def cal_feasibility (edges : List (Int × Int)) (terminals : List Int) : Bool :=
  let nodes : PySem.Dict Int Int :=
    edges.foldl (fun nodes e =>
      let nodes := if nodes.contains e.1 then nodes else nodes.insert e.1 e.1
      let nodes := if nodes.contains e.2 then nodes else nodes.insert e.2 e.2
      pvUnionA nodes e.1 e.2) PySem.Dict.empty
  let st := terminals.foldl (fun (st : PySem.Dict Int Int × List Int) t =>
      let nodes := if st.1.contains t then st.1 else st.1.insert t t
      (nodes, st.2 ++ [pvFindA nodes (nodes.size + 1) t])) (nodes, [])
  if (PySem.Set.ofList st.2).length = 1 then true else false

-- ===== PORT B =====
def pvStepB (rep : PySem.Dict Int Int) (a b : Int) : PySem.Dict Int Int :=
  let ra := rep.getD a a
  let rb := rep.getD b b
  let m := if ra < rb then ra else rb
  let rep : PySem.Dict Int Int :=
    PySem.Dict.mk (rep.items.map (fun kv => (kv.1, if kv.2 = ra ∨ kv.2 = rb then m else kv.2)))
  (rep.insert a m).insert b m

def cal_feasibility_alt (edges : List (Int × Int)) (terminals : List Int) : Bool :=
  let rep : PySem.Dict Int Int :=
    edges.foldl (fun rep e => pvStepB rep e.1 e.2) PySem.Dict.empty
  match terminals with
  | [] => false
  | t0 :: _ =>
    let r0 := rep.getD t0 t0
    terminals.all (fun t => rep.getD t t == r0)

-- ===== PRECONDITION & SPEC =====
def Spec_cal_feasibility (edges : List (Int × Int)) (terminals : List Int) (out : Bool) : Prop := out = cal_feasibility_alt edges terminals
instance (edges : List (Int × Int)) (terminals : List Int) (out : Bool) : Decidable (Spec_cal_feasibility edges terminals out) := by unfold Spec_cal_feasibility; infer_instance

-- ===== CLAIM (what is proved, stated in full; the proofs are below) =====
def Claim_equal_cal_feasibility : Prop := ∀ (edges : List (Int × Int)) (terminals : List Int), Dom_cal_feasibility edges terminals → Spec_cal_feasibility edges terminals (cal_feasibility edges terminals)

-- ===== LEMMAS AND PROOFS =====

-- the forest invariant: unique keys, every parent is a key, parents never increase
def pvInv (d : PySem.Dict Int Int) : Prop :=
  d.keys.Nodup ∧ ∀ kv ∈ d.items, kv.2 ≤ kv.1 ∧ d.contains kv.2 = true

-- chain measure: number of keys strictly below x
def pvMu (d : PySem.Dict Int Int) (x : Int) : Nat :=
  (d.keys.filter (fun k => decide (k < x))).length

def pvRoot (d : PySem.Dict Int Int) (x : Int) : Int := pvFindA d (d.size + 1) x

lemma pvMu_le_size (d : PySem.Dict Int Int) (x : Int) : pvMu d x ≤ d.size := by
  calc pvMu d x ≤ d.keys.length := List.length_filter_le _ _
    _ = d.size := by simp [PySem.Dict.keys, PySem.Dict.size]

lemma pvMu_lt (d : PySem.Dict Int Int) (hI : pvInv d) {x p : Int}
    (h : d.get? x = some p) (hne : p ≠ x) : pvMu d p < pvMu d x := by
  have hmem : (x, p) ∈ d.items := PySem.Dict.mem_items_of_get?_eq_some d h
  obtain ⟨hle, hct⟩ := hI.2 _ hmem
  have hpx : p < x := lt_of_le_of_ne hle hne
  have hpk : p ∈ d.keys := (PySem.Dict.contains_iff_mem_keys d p).mp hct
  have hsub : d.keys.filter (fun k => decide (k < p))
      = (d.keys.filter (fun k => decide (k < x))).filter (fun k => decide (k < p)) := by
    rw [List.filter_filter]
    apply List.filter_congr
    intro k _
    by_cases hk : k < p
    · simp [hk, lt_trans hk hpx]
    · simp [hk]
  have hlt : ((d.keys.filter (fun k => decide (k < x))).filter (fun k => decide (k < p))).length
      < (d.keys.filter (fun k => decide (k < x))).length := by
    rw [List.length_filter_lt_length_iff_exists]
    exact ⟨p, by simp [List.mem_filter, hpk, hpx], by simp⟩
  unfold pvMu
  rw [hsub]
  exact hlt

lemma pvFindA_fuel (d : PySem.Dict Int Int) (hI : pvInv d) :
    ∀ (f₁ : Nat) (x : Int) (f₂ : Nat), pvMu d x < f₁ → pvMu d x < f₂ →
      pvFindA d f₁ x = pvFindA d f₂ x := by
  intro f₁
  induction f₁ with
  | zero => intro x f₂ h1 _; omega
  | succ f ih =>
    intro x f₂ h1 h2
    cases f₂ with
    | zero => omega
    | succ g =>
      simp only [pvFindA]
      cases hx : d.get? x with
      | none => rfl
      | some p =>
        by_cases hpx : p = x
        · simp [hpx]
        · simp only [hpx, ne_eq, not_false_eq_true, if_pos]
          have hmu := pvMu_lt d hI hx hpx
          exact ih p g (by omega) (by omega)
lemma pvLoopB_inv (lst : List Int) : ∀ (rest pre : List Int) (fi : PySem.Dict Int Int)
    (st : Option Int × Int), pre ++ rest = lst →
    (∀ v : Int, fi.get? v = if v ∈ pre then some (List.idxOf v lst : Int) else none) →
    pvLoopB (PySem.List.enumerate rest (pre.length : Int)) fi st
      = pvBest (fun v => (List.idxOf v lst : Int)) (pvReps pre rest) st := by
  intro rest
  induction rest with
  | nil => intro pre fi st _ _; simp [PySem.List.enumerate_nil, pvLoopB, pvReps, pvBest]
  | cons v t ih =>
    intro pre fi st hpre hinv
    rw [PySem.List.enumerate_cons, pvLoopB]
    have hlen1 : (pre.length : Int) + 1 = ((pre ++ [v]).length : Int) := by
      simp
    by_cases hm : v ∈ pre
    · rw [hinv v, if_pos hm]
      simp only [hlen1]
      rw [ih (pre ++ [v]) fi _ (by rw [List.append_assoc]; exact hpre)
        (by
          intro w
          rw [hinv w]
          by_cases hw : w ∈ pre
          · simp [hw, List.mem_append]
          · have : w ∈ pre ++ [v] ↔ w = v := by simp [List.mem_append, hw]
            by_cases hwv : w = v
            · subst hwv; exact absurd hm hw
            · simp [hw, this, hwv])]
      rw [pvReps, if_pos hm]
      rcases st with ⟨b?, j2⟩
      cases b? <;> rfl
    · rw [hinv v, if_neg hm]
      simp only [hlen1]
      have hidx : (List.idxOf v lst : Int) = (pre.length : Int) :=
        congrArg (fun n : Nat => (n : Int)) (by rw [← hpre]; exact pvIdxOf_append pre t v hm)
      rw [ih (pre ++ [v]) (fi.insert v (pre.length : Int)) st
        (by rw [List.append_assoc]; exact hpre)
        (by
          intro w
          by_cases hwv : w = v
          · subst hwv
            rw [PySem.Dict.get?_insert_self, if_pos (by simp), hidx]
          · rw [PySem.Dict.get?_insert_of_ne _ _ hwv, hinv w]
            have : w ∈ pre ++ [v] ↔ w ∈ pre := by simp [List.mem_append, hwv]
            by_cases hw : w ∈ pre <;> simp [hw, this])]
      rw [pvReps, if_neg hm]

lemma pvMem_reps (v : Int) : ∀ (rest pre : List Int),
    v ∈ pvReps pre rest ↔ v ∈ rest ∧ (v ∈ pre ∨ 2 ≤ rest.count v) := by
  intro rest
  induction rest with
  | nil => intro pre; simp [pvReps]
  | cons x t ih =>
    intro pre
    by_cases hxv : v = x
    · subst hxv
      by_cases hx : v ∈ pre
      · simp [pvReps, hx]
      · rw [pvReps, if_neg hx, ih]
        have hcnt : (v :: t).count v = t.count v + 1 := by simp
        constructor
        · rintro ⟨hvt, h2⟩
          refine ⟨List.mem_cons_self, Or.inr ?_⟩
          have : 1 ≤ t.count v := List.count_pos_iff.2 hvt
          omega
        · rintro ⟨_, h2⟩
          rcases h2 with h2 | h2
          · exact absurd h2 hx
          · have : 1 ≤ t.count v := by omega
            exact ⟨List.count_pos_iff.1 this, Or.inl (by simp)⟩
    · have hxv' : ¬ x = v := fun hh => hxv hh.symm
      have hmem : v ∈ pre ++ [x] ↔ v ∈ pre := by simp [List.mem_append, hxv]
      have hcnt : (x :: t).count v = t.count v := by simp [hxv']
      by_cases hx : x ∈ pre
      · rw [pvReps, if_pos hx]
        rw [List.mem_cons]
        rw [ih, hmem]
        simp [hxv, hcnt, List.mem_cons]
      · rw [pvReps, if_neg hx, ih, hmem]
        simp [hxv, hcnt, List.mem_cons]

-- ===== VERDICT (by name: the statement is the Claim_ definition above) =====
theorem find_highest_repeated_value_and_index_spec : Claim_equal_find_highest_repeated_value_and_index := by
  intro lst _
  unfold Spec_find_highest_repeated_value_and_index
  by_cases h : lst = []
  · simp [find_highest_repeated_value_and_index, find_highest_repeated_value_and_index_alt, h]
  · rw [pvA_reduce lst h]
    rw [find_highest_repeated_value_and_index_alt, if_neg h]
    have hB := pvLoopB_inv lst lst [] PySem.Dict.empty (none, -1) (by simp)
      (by intro v; simp [PySem.Dict.get?_empty])
    simp only [List.length_nil, Int.natCast_zero] at hB
    rw [hB]
    apply pvBest_mem_congr
    intro v
    rw [pvMem_reps]
    simp only [List.mem_filter, PySem.Set.mem_ofList, List.not_mem_nil, false_or,
      decide_eq_true_eq]
    constructor
    · rintro ⟨hv, hc⟩; exact ⟨hv, by omega⟩
    · rintro ⟨hv, hc⟩; exact ⟨hv, by omega⟩
theorem pv_main_eq (label_map : List (String × String)) :
    generate_label_set_map_py label_map = generate_label_set_map_py_alt label_map := by
  unfold generate_label_set_map_py generate_label_set_map_py_alt
  simp only []
  set d := PySem.Dict.ofList label_map with hd
  set n := d.items.length with hn
  have hsize : (d.size : Int) = (n : Int) := rfl
  -- A side
  have hA : (PySem.List.pyRange 1 ((d.size : Int) + 1)).foldl (fun set_map i =>
      (PySem.List.combinations d.keys i.toNat).foldl (fun set_map comb =>
        let kv := comb.foldl (fun (kc : String × String) it =>
            (kc.1 ++ " " ++ it, kc.2 ++ " " ++ ((d.get? it).getD ""))) ("", "")
        set_map.insert (PySem.Str.lstrip kv.1) (PySem.Str.lstrip kv.2))
      set_map)
    PySem.Dict.empty
    = (List.range n).foldl (fun sm k => pvIns sm (pvEmit d.items (k + 1))) PySem.Dict.empty := by
    rw [hsize, pvRange_one_map, List.foldl_map]
    apply PySem.List.foldl_congr_mem
    intro acc k _
    have htn : ((k : Int) + 1).toNat = k + 1 := by omega
    rw [htn]
    exact pvA_inner label_map k acc
  -- B side
  have hB : (PySem.List.pyRange 0 ((n : Int))).foldl
      (fun (st : PySem.Dict String String × List (String × String × List (String × String))) _ =>
        st.2.foldl
          (fun (st2 : PySem.Dict String String × List (String × String × List (String × String))) e =>
            (st2.1.insert (PySem.Str.lstrip e.1) (PySem.Str.lstrip e.2.1),
             st2.2 ++ pvExts e.1 e.2.1 e.2.2))
          (st.1, []))
      (PySem.Dict.empty, pvSeeds d.items)
      = ((List.range n).foldl (fun sm k => pvIns sm (pvEmit d.items (k + 1))) PySem.Dict.empty,
         pvLvl (n + 1) d.items) := by
    rw [PySem.List.pyRange_zero_natCast, List.foldl_map, pvB_loop]
  rw [hA, hB]

-- ===== VERDICT (by name: the statement is the Claim_ definition above) =====
theorem generate_label_set_map_py_spec : Claim_equal_generate_label_set_map_py := by
  intro label_map _
  unfold Spec_generate_label_set_map_py
  exact pv_main_eq label_map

- Problem statement -
Start at the first line of the entries and stop at the line that contains "let nodes := if nodes.contains e.2". Repeat every line in that span exactly, and nothing beyond it.

- Problem solution -
def cal_feasibility (edges : List (Int × Int)) (terminals : List Int) : Bool :=
  let nodes : PySem.Dict Int Int :=
    edges.foldl (fun nodes e =>
      let nodes := if nodes.contains e.1 then nodes else nodes.insert e.1 e.1
      let nodes := if nodes.contains e.2 then nodes else nodes.insert e.2 e.2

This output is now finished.